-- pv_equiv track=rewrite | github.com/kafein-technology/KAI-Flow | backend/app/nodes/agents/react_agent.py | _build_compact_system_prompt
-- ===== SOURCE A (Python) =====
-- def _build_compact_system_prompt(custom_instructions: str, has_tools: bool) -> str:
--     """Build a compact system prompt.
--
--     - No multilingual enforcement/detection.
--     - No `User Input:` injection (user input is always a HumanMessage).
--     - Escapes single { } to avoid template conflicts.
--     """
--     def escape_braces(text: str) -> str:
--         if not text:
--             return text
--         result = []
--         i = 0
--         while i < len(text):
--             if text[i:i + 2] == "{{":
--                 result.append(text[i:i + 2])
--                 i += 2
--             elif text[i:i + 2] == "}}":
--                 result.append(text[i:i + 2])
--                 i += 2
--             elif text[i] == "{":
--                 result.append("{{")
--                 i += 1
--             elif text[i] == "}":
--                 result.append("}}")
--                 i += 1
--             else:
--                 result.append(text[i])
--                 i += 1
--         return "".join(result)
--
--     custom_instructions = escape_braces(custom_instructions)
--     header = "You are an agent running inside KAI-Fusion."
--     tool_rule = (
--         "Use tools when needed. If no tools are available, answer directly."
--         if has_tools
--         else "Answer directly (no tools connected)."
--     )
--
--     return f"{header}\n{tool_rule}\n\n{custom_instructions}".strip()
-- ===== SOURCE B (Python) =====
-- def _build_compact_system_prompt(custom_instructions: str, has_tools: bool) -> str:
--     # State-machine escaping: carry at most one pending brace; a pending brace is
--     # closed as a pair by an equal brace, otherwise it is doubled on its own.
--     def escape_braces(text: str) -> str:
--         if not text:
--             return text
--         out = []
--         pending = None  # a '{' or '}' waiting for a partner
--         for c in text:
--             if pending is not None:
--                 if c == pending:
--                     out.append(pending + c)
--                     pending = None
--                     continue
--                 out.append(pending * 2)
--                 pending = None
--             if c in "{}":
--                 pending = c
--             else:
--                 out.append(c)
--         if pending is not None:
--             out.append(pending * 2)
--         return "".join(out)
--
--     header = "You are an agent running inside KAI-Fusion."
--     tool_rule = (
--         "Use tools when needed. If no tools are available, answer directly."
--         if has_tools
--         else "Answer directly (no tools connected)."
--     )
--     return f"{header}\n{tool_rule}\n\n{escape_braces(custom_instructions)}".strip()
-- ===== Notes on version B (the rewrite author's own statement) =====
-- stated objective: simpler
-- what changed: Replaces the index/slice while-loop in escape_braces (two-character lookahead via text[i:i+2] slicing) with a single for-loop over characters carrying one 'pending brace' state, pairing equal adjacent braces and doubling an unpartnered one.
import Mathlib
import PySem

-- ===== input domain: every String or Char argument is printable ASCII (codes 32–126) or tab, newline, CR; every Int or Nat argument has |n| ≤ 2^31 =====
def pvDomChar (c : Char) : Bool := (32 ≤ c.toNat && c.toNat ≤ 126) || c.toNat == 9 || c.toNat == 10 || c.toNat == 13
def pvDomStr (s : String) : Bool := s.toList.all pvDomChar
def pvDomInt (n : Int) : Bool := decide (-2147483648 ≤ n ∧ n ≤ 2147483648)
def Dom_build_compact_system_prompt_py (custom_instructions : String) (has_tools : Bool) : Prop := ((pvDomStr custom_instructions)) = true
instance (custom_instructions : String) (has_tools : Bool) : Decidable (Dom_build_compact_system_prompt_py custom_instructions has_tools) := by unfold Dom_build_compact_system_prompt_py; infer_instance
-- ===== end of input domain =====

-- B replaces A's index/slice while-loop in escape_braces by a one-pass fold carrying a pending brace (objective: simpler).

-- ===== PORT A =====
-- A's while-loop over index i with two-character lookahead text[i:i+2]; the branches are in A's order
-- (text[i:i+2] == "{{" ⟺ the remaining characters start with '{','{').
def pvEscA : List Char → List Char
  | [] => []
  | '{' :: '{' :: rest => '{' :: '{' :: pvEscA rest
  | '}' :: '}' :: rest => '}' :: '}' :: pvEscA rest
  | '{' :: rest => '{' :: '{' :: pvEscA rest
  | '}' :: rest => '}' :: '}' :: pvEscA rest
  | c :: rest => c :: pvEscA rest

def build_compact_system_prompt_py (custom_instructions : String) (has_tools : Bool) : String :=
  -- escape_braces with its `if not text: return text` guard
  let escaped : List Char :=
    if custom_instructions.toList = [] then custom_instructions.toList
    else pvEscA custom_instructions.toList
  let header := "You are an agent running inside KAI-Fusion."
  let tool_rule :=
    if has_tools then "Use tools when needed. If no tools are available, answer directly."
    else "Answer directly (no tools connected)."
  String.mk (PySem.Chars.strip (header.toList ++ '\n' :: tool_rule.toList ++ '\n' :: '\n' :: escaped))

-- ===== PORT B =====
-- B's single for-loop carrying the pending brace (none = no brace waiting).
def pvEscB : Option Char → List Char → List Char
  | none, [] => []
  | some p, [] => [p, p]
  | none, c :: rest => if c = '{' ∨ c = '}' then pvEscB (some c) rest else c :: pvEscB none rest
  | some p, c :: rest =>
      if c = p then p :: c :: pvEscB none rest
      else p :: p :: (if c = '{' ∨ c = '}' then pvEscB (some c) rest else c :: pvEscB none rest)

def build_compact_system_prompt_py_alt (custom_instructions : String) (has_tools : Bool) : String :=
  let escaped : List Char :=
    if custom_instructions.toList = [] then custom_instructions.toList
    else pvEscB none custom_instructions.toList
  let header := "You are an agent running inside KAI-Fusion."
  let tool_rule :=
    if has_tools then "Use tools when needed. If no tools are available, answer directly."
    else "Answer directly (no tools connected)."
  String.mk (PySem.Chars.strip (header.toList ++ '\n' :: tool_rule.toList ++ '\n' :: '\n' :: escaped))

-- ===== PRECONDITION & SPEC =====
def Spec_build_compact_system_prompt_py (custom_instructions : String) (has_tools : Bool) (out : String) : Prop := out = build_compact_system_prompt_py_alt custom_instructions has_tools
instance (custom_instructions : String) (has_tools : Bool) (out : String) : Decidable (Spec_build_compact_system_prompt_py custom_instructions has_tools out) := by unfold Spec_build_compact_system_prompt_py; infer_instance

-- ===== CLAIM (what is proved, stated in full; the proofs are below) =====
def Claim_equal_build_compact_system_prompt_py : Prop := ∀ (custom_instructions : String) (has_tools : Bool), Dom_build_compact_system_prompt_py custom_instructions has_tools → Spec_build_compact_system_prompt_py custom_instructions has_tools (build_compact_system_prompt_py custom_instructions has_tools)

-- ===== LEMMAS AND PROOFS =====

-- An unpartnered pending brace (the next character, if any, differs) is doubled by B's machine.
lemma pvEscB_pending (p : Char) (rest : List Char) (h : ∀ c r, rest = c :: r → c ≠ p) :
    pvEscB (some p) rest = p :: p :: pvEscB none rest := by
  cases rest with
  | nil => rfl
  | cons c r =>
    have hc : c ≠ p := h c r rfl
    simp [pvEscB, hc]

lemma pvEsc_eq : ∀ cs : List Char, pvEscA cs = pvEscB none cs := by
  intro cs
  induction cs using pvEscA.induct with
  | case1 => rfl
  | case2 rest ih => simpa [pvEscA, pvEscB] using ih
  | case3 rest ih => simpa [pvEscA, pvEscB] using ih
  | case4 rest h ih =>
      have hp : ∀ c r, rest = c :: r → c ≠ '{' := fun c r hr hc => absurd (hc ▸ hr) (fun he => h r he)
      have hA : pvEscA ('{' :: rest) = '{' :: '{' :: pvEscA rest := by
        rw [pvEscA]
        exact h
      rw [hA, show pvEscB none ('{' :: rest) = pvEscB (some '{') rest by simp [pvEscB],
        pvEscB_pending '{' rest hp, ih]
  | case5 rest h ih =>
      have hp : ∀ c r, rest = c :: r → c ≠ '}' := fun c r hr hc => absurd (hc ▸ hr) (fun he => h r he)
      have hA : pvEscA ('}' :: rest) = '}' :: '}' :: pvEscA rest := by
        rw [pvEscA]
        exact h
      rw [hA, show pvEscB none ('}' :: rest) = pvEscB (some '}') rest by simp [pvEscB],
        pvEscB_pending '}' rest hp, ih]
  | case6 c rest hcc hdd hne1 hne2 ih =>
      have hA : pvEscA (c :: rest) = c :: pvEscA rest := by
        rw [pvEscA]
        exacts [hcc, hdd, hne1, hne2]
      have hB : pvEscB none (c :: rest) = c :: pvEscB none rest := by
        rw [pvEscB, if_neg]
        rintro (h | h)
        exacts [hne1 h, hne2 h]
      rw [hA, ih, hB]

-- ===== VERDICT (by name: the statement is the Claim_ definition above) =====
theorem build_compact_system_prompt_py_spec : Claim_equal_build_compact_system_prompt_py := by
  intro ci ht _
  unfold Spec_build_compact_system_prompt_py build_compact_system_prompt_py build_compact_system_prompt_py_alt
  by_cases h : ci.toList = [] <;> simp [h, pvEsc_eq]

···

> [EXERCISE]: With the first line being the one containing "if c = p then" and the last line the one containing "induction cs using pvEscA.induct with", transcribe exactly the lines above that fall in that range.

> [SOLUTION FOR THIS PROBLEM]:
      if c = p then p :: c :: pvEscB none rest
      else p :: p :: (if c = '{' ∨ c = '}' then pvEscB (some c) rest else c :: pvEscB none rest)

def build_compact_system_prompt_py_alt (custom_instructions : String) (has_tools : Bool) : String :=
  let escaped : List Char :=
    if custom_instructions.toList = [] then custom_instructions.toList
    else pvEscB none custom_instructions.toList
  let header := "You are an agent running inside KAI-Fusion."
  let tool_rule :=
    if has_tools then "Use tools when needed. If no tools are available, answer directly."
    else "Answer directly (no tools connected)."
  String.mk (PySem.Chars.strip (header.toList ++ '\n' :: tool_rule.toList ++ '\n' :: '\n' :: escaped))

-- ===== PRECONDITION & SPEC =====
def Spec_build_compact_system_prompt_py (custom_instructions : String) (has_tools : Bool) (out : String) : Prop := out = build_compact_system_prompt_py_alt custom_instructions has_tools
instance (custom_instructions : String) (has_tools : Bool) (out : String) : Decidable (Spec_build_compact_system_prompt_py custom_instructions has_tools out) := by unfold Spec_build_compact_system_prompt_py; infer_instance

-- ===== CLAIM (what is proved, stated in full; the proofs are below) =====
def Claim_equal_build_compact_system_prompt_py : Prop := ∀ (custom_instructions : String) (has_tools : Bool), Dom_build_compact_system_prompt_py custom_instructions has_tools → Spec_build_compact_system_prompt_py custom_instructions has_tools (build_compact_system_prompt_py custom_instructions has_tools)

-- ===== LEMMAS AND PROOFS =====

-- An unpartnered pending brace (the next character, if any, differs) is doubled by B's machine.
lemma pvEscB_pending (p : Char) (rest : List Char) (h : ∀ c r, rest = c :: r → c ≠ p) :
    pvEscB (some p) rest = p :: p :: pvEscB none rest := by
  cases rest with
  | nil => rfl
  | cons c r =>
    have hc : c ≠ p := h c r rfl
    simp [pvEscB, hc]

lemma pvEsc_eq : ∀ cs : List Char, pvEscA cs = pvEscB none cs := by
  intro cs
  induction cs using pvEscA.induct with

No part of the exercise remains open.